Go through the material under this sentence. Return every line holding "import".

--- Dataset records Enclosed Below ---

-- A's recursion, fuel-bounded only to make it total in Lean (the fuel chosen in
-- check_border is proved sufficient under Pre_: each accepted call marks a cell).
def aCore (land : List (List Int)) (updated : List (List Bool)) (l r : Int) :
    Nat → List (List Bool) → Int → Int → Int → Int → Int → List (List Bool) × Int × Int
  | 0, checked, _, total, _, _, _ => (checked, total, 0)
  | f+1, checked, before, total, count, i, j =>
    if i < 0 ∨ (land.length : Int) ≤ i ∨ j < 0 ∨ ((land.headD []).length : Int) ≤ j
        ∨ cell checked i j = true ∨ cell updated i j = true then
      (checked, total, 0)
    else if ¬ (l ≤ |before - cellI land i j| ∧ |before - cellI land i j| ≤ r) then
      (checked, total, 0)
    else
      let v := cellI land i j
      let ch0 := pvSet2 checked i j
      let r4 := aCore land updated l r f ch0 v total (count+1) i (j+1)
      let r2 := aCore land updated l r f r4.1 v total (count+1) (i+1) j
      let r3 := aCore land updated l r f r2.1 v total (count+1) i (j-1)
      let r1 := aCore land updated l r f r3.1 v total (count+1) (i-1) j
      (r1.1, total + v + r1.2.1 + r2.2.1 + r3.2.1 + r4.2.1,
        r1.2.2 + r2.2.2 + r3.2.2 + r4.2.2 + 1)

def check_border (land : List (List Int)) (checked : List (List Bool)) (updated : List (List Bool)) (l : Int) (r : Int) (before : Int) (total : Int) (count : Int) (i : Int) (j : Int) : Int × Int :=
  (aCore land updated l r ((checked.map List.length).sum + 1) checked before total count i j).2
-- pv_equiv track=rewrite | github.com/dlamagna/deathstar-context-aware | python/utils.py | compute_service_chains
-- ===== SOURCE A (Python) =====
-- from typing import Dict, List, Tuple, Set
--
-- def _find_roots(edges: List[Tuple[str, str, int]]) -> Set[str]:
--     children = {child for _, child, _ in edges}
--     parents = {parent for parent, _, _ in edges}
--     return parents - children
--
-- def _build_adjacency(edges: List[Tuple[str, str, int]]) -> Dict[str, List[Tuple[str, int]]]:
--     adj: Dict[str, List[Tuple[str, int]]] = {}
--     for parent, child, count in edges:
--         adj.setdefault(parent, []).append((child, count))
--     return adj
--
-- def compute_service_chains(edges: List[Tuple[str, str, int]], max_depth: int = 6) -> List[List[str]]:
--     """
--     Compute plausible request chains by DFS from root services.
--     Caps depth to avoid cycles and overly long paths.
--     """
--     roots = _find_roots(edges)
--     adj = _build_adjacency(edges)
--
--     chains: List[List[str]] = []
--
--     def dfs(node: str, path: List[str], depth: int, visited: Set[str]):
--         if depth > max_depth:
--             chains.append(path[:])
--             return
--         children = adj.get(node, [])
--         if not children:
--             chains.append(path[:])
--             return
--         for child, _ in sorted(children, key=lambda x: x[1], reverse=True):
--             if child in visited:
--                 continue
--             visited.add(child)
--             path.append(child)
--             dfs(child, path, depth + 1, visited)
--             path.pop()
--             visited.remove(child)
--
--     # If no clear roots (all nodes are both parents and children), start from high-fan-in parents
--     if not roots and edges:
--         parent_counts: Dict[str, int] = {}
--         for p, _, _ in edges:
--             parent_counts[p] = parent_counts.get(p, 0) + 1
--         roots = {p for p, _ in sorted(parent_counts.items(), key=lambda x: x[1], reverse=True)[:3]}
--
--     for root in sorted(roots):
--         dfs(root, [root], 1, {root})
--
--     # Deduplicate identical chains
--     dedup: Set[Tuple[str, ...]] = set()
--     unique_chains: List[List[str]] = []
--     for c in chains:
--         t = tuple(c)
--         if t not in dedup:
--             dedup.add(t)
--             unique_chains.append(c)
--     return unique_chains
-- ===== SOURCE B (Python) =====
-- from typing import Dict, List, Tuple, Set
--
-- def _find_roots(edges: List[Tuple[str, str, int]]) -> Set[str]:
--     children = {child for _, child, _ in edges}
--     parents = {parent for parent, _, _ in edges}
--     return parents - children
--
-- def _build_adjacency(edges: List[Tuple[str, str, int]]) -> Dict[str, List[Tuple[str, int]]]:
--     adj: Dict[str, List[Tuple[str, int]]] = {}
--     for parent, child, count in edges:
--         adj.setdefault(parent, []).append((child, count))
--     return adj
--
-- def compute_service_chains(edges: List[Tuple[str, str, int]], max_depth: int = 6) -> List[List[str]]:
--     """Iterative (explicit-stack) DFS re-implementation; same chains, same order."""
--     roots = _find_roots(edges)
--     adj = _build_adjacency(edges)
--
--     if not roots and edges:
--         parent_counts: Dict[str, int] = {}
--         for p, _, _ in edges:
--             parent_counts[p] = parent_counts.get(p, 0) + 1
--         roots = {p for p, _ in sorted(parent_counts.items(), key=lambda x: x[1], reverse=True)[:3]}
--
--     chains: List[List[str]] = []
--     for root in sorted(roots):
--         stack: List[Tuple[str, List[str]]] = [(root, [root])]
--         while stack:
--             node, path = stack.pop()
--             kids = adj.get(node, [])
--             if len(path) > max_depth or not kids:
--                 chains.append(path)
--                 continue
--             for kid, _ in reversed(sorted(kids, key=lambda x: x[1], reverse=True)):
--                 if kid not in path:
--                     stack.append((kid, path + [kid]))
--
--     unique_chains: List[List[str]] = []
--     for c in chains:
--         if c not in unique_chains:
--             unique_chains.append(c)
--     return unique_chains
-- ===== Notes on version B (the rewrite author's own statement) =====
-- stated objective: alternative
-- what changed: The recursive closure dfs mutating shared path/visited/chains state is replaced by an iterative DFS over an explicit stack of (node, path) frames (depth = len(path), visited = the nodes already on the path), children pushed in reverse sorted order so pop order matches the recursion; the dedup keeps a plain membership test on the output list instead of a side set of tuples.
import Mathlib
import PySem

--- End of Enclosed Dataset records ---

- **Answer area**
-- from typing import Dict, List, Tuple, Set
-- from typing import Dict, List, Tuple, Set
import Mathlib
import PySem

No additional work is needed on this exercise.